So many good ideas, that's why I like this forum. I use my compressor to shoot an alcohol soaked cotton ball thru then follow it with a dry cotton ball.


----------



## grapeman (Jun 14, 2011)

I use the super duper whiz bang vacuum pump to do this job also. I leave the racking cane attached to one end, take a gallon of warm water and stick the racking cane in the water and the other end of the hose attached to one of those orange carboy cover thingies on top of the carboy I was using. Hook the other end up to the pump and let er rip. Water is drawn out of the gallon jug and into the dirty carboy. When it hits the bottom it suck air through createing blasts of water and air mixed. The hose and racking cane are now clean. I simply dain out any water residue the air blasts didn't rmove and hang it up. You can corkidor it also, but I use mine so often I don't bother. When I want to use them again, I run some sanitizer through the hose and drain it and I am ready to go. It sounds like a lot of work but it can be done in seconds.


----------



## Minnesotamaker (Jun 14, 2011)

I once had a stubborn stain (from racking elderberry, so I think it was green goo!). I used a piece of kite string that was just over twice the length of my racking tube. I tied a small nail to one end of the string and used it as a weight to feed the string through the tube. Once I had the string through, I tied a small piece of cloth in the middle of the string, added a bit of cleaner, then pulled it through. Once it emerged from the other side, the string was long enough that I could then pull it back through the other way. I just kept pulling the bit of cloth back and forth through the tube until the it was clean.


----------



## ibglowin (Jun 15, 2011)

Some interesting cleaning ideas for sure, remember tubing is only ~$.50 a foot buy new if it gets that bad!


----------



## Minnesotamaker (Jun 16, 2011)

ibglowin said:


> Some interesting cleaning ideas for sure, remember tubing is only ~$.50 a foot buy new if it gets that bad!
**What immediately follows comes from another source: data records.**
-- pv_equiv track=rewrite | github.com/NIM-NMDC/MSIMG | cartography/training_dynamics_filtering.py | compute_forgetfulness
-- ===== SOURCE A (Python) =====
-- def compute_forgetfulness(correctness_trend):
--     """
--     Given a epoch-wise trend of train predictions, compute frequency with which
--     an example is forgotten, i.e. predicted incorrectly _after_ being predicted correctly.
--     Based on: https://arxiv.org/abs/1812.05159
--     """
--     # Example is never predicted correctly, or learnt!
--     if not any(correctness_trend):
--         return 1000
--     learnt = False  # Predicted correctly in the current epoch
--     times_forgotten = 0
--     for is_correct in correctness_trend:
--         if (not learnt and not is_correct) or (learnt and is_correct):
--             # Nothing changed.
--             continue
--         elif learnt and not is_correct:
--             # Forgot after learning at some point!
--             learnt = False
--             times_forgotten += 1
--         elif not learnt and is_correct:
--             # Learnt!
--             learnt = True
--     return times_forgotten
-- ===== SOURCE B (Python) =====
-- def compute_forgetfulness(correctness_trend):
--     # Stage 1: run-length compress the trend into the sequence of run values.
--     runs = []
--     for is_correct in correctness_trend:
--         b = bool(is_correct)
--         if not runs or runs[-1] != b:
--             runs.append(b)
--     # Never learnt at all.
--     if True not in runs:
--         return 1000
--     # Every learnt (True) run ends in a forgetting event, except a trailing one.
--     return runs.count(True) - (1 if runs[-1] else 0)
-- ===== Notes on version B (the rewrite author's own statement) =====
-- stated objective: alternative
-- what changed: Replaces the learnt-flag state machine with a two-stage run-length compression: build the list of run values, then count True runs and subtract one for a trailing True run.
import Mathlib
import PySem

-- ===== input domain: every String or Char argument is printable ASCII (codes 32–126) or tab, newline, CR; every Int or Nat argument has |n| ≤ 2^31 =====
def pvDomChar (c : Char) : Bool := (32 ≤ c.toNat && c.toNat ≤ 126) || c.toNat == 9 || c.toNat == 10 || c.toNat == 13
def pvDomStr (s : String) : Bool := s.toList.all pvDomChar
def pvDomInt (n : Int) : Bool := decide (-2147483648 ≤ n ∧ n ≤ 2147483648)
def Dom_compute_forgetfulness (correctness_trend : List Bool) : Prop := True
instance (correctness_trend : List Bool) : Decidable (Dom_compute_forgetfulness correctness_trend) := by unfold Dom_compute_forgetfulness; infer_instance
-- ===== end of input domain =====

-- B replaces A's 'learnt'-flag state machine with a two-stage run-length compression:
-- build the list of run values, then count True runs minus a trailing True run (alternative decomposition, same O(n) cost).

-- ===== PORT A =====
-- state machine: fold over the trend carrying (learnt, times_forgotten)
def compute_forgetfulness (correctness_trend : List Bool) : Int :=
  if !(correctness_trend.any id) then 1000
  else
    let s := correctness_trend.foldl
      (fun (st : Bool × Int) is_correct =>
        let (learnt, times_forgotten) := st
        if (!learnt && !is_correct) || (learnt && is_correct) then
          (learnt, times_forgotten)
        else if learnt && !is_correct then
          (false, times_forgotten + 1)
        else if !learnt && is_correct then
          (true, times_forgotten)
        else (learnt, times_forgotten))
      (false, 0)
    s.2

-- ===== PORT B =====
-- stage 1: run-length compress (append b when runs is empty or its last differs)
def pvRunStep (runs : List Bool) (b : Bool) : List Bool :=
  if runs.getLast? ≠ some b then runs ++ [b] else runs

-- stage 2: count True runs, subtracting one for a trailing True run
def compute_forgetfulness_alt (correctness_trend : List Bool) : Int :=
  let runs := correctness_trend.foldl pvRunStep []
  if ¬ runs.contains true then 1000
  else (runs.count true : Int) - (if runs.getLastD false then 1 else 0)

-- ===== PRECONDITION & SPEC =====
def Spec_compute_forgetfulness (correctness_trend : List Bool) (out : Int) : Prop := out = compute_forgetfulness_alt correctness_trend
instance (correctness_trend : List Bool) (out : Int) : Decidable (Spec_compute_forgetfulness correctness_trend out) := by unfold Spec_compute_forgetfulness; infer_instance

-- ===== CLAIM (what is proved, stated in full; the proofs are below) =====
def Claim_equal_compute_forgetfulness : Prop := ∀ (correctness_trend : List Bool), Dom_compute_forgetfulness correctness_trend → Spec_compute_forgetfulness correctness_trend (compute_forgetfulness correctness_trend)

-- ===== LEMMAS AND PROOFS =====

-- A's fold step, named for the lemmas
def pvStepA (st : Bool × Int) (is_correct : Bool) : Bool × Int :=
  let (learnt, times_forgotten) := st
  if (!learnt && !is_correct) || (learnt && is_correct) then
    (learnt, times_forgotten)
  else if learnt && !is_correct then
    (false, times_forgotten + 1)
  else if !learnt && is_correct then
    (true, times_forgotten)
  else (learnt, times_forgotten)

theorem pvStepA_eq (st : Bool × Int) (c : Bool) :
    pvStepA st c = (c, st.2 + if st.1 && !c then 1 else 0) := by
  obtain ⟨l, t⟩ := st
  cases l <;> cases c <;> simp [pvStepA]

-- falling edges (True→False) of l::xs
def pvFall (l : Bool) (xs : List Bool) : Int :=
  ((((l :: xs).zip xs).filter (fun pc => pc.1 && !pc.2)).length : Int)

-- rising edges (False→True) of l::xs
def pvRise (l : Bool) (xs : List Bool) : Int :=
  ((((l :: xs).zip xs).filter (fun pc => !pc.1 && pc.2)).length : Int)

theorem pvFoldA (xs : List Bool) (l : Bool) (t : Int) :
    xs.foldl pvStepA (l, t) = (xs.getLastD l, t + pvFall l xs) := by
  induction xs generalizing l t with
  | nil => simp [pvFall]
  | cons x xs ih =>
      simp only [List.foldl_cons, pvStepA_eq, ih, Prod.mk.injEq, pvFall]
      constructor
      · cases xs <;> simp [List.getLastD]
      · simp only [List.zip_cons_cons, List.filter_cons]
        by_cases h : (l && !x) = true <;> simp [h, pvFall] <;> ring

-- edge balance: rising minus falling edges equals final state minus initial state
theorem pvEdgeBalance (xs : List Bool) (l : Bool) :
    pvRise l xs - pvFall l xs =
      (if xs.getLastD l then (1 : Int) else 0) - (if l then 1 else 0) := by
  induction xs generalizing l with
  | nil => simp [pvRise, pvFall]
  | cons x xs ih =>
      have h := ih x
      simp only [pvRise, pvFall, List.zip_cons_cons, List.filter_cons] at h ⊢
      have hl : (x :: xs).getLastD l = xs.getLastD x := by
        cases xs <;> simp [List.getLastD]
      rw [hl]
      cases l <;> cases x <;> simp at h ⊢ <;> omega

-- invariant of the run-compression fold, started from a nonempty state r with last l
theorem pvRunsInv (xs : List Bool) (r : List Bool) (l : Bool) (h : r.getLast? = some l) :
    (xs.foldl pvRunStep r).getLast? = some (xs.getLastD l) ∧
    ((xs.foldl pvRunStep r).count true : Int) = (r.count true : Int) + pvRise l xs ∧
    (∀ b, b ∈ xs.foldl pvRunStep r ↔ b ∈ r ∨ b ∈ xs) := by
  induction xs generalizing r l with
  | nil => simp [pvRise, h]
  | cons x xs ih =>
      simp only [List.foldl_cons]
      by_cases hx : x = l
      · subst hx
        have hstep : pvRunStep r x = r := by simp [pvRunStep, h]
        rw [hstep]
        obtain ⟨h1, h2, h3⟩ := ih r x h
        refine ⟨by rw [List.getLastD_cons]; exact h1, ?_, ?_⟩
        · rw [h2]
          simp only [pvRise, List.zip_cons_cons, List.filter_cons]
          cases x <;> simp
        · intro b
          rw [h3 b]
          have : x ∈ r := List.mem_of_getLast? h
          constructor
          · rintro (hb | hb) <;> simp_all
          · rintro (hb | hb)
            · exact Or.inl hb
            · rcases List.mem_cons.mp hb with hb | hb
              · subst hb; exact Or.inl this
              · exact Or.inr hb
      · have hstep : pvRunStep r x = r ++ [x] := by
          simp [pvRunStep, h, Ne.symm hx]
        rw [hstep]
        have hlast : (r ++ [x]).getLast? = some x := by simp
        obtain ⟨h1, h2, h3⟩ := ih (r ++ [x]) x hlast
        refine ⟨by rw [List.getLastD_cons]; exact h1, ?_, ?_⟩
        · rw [h2]
          simp only [pvRise, List.zip_cons_cons, List.filter_cons, List.count_append]
          cases l <;> cases x <;> simp_all [pvRise] <;> push_cast <;> ring
        · intro b
          rw [h3 b]
          simp only [List.mem_append, List.mem_singleton, List.mem_cons]
          tauto

-- ===== VERDICT (by name: the statement is the Claim_ definition above) =====
theorem compute_forgetfulness_spec : Claim_equal_compute_forgetfulness := by
  intro xs _
  unfold Spec_compute_forgetfulness compute_forgetfulness compute_forgetfulness_alt
  cases xs with
  | nil => simp [pvRunStep]
  | cons x xs =>
      have hstep0 : pvRunStep [] x = [x] := by simp [pvRunStep]
      simp only [List.foldl_cons, hstep0]
      obtain ⟨h1, h2, h3⟩ := pvRunsInv xs [x] x (by simp)
      by_cases hAny : ((x :: xs).any id) = true
      · have hmem : true ∈ xs.foldl pvRunStep [x] := by
          rw [h3]
          have := List.any_eq_true.mp hAny
          obtain ⟨b, hb, hbid⟩ := this
          simp only [id] at hbid; subst hbid
          rcases List.mem_cons.mp hb with hb | hb
          · exact Or.inl (by simp [hb])
          · exact Or.inr hb
        have hc : (xs.foldl pvRunStep [x]).contains true = true := by
          simpa [List.contains_iff_mem] using hmem
        simp only [hAny, Bool.not_true, Bool.false_eq_true, if_false, hc,
          Bool.true_eq_false, not_false_eq_true, if_neg, not_true]
        show (List.foldl pvStepA (false, 0) (x :: xs)).2 = _
        rw [show (x :: xs).foldl pvStepA (false, 0) = xs.foldl pvStepA (x, (0 : Int) + if false && !x then 1 else 0) by
          simp only [List.foldl_cons, pvStepA_eq]]
        rw [pvFoldA]
        have hld : (xs.foldl pvRunStep [x]).getLastD false = xs.getLastD x := by
          rw [List.getLastD_eq_getLast?, h1]; rfl
        rw [h2, hld]
        have hb := pvEdgeBalance xs x
        have hcx : ((List.count true [x] : Nat) : Int) = if x then 1 else 0 := by
          cases x <;> simp
        rw [hcx]
        by_cases hg : xs.getLastD x = true <;> by_cases hx : x = true <;>
          simp only [hg, hx, if_true, if_false, Bool.false_eq_true, Bool.false_and,
            Bool.not_false, Bool.and_self] at hb ⊢ <;>
          simp_all <;> omega
      · have hnm : ¬ true ∈ xs.foldl pvRunStep [x] := by
          rw [h3]
          intro hmem
          apply hAny
          rcases hmem with hm | hm
          · simp at hm; subst hm; simp
          · exact List.any_eq_true.mpr ⟨true, by simp [hm], rfl⟩
        have hc : (xs.foldl pvRunStep [x]).contains true = false := by
          simpa [List.contains_iff_mem] using hnm
        simp only [Bool.not_eq_true] at hAny
        simp [hAny, hc]
        all_goals exact fun hm => absurd hm hnm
Yeah, but it cost $14 in gas to drive to the stinkin store these days.


----------



## docanddeb (Jun 17, 2011)

WALK!!

Internet orders are getting more affordable all the time!!

Debbie


----------



## Julie (Jun 17, 2011)

docanddeb said:


> WALK!!
> 
> Internet orders are getting more affordable all the time!!
> 
> Debbie



Not with the price of gas, shipping cost is increasing.


----------



## docanddeb (Jun 17, 2011)

Man, at $7.99 shipping for any amount... it doesn't take many supplies to pay for THAT gas. I don't have a LHBS less than an hour away from me... and it's pretty scant at that. I'd have to drive 1.5 - 2 hrs to get a full selection of anything! It's really worth it in time AND selection for me!

Debbie


----------



## JohnT (Jun 23, 2011)

ibglowin said:


> Some interesting cleaning ideas for sure, remember tubing is only ~$.50 a foot buy new if it gets that bad!



The issue is that (at times) the right tubing is hard to find. 

Me, personally, I use 20 gauge electrical wire. It is rigid enough to feed through nicely. I then twist a long strip of cheesecloth soaked in PBW. Works like a charm.


----------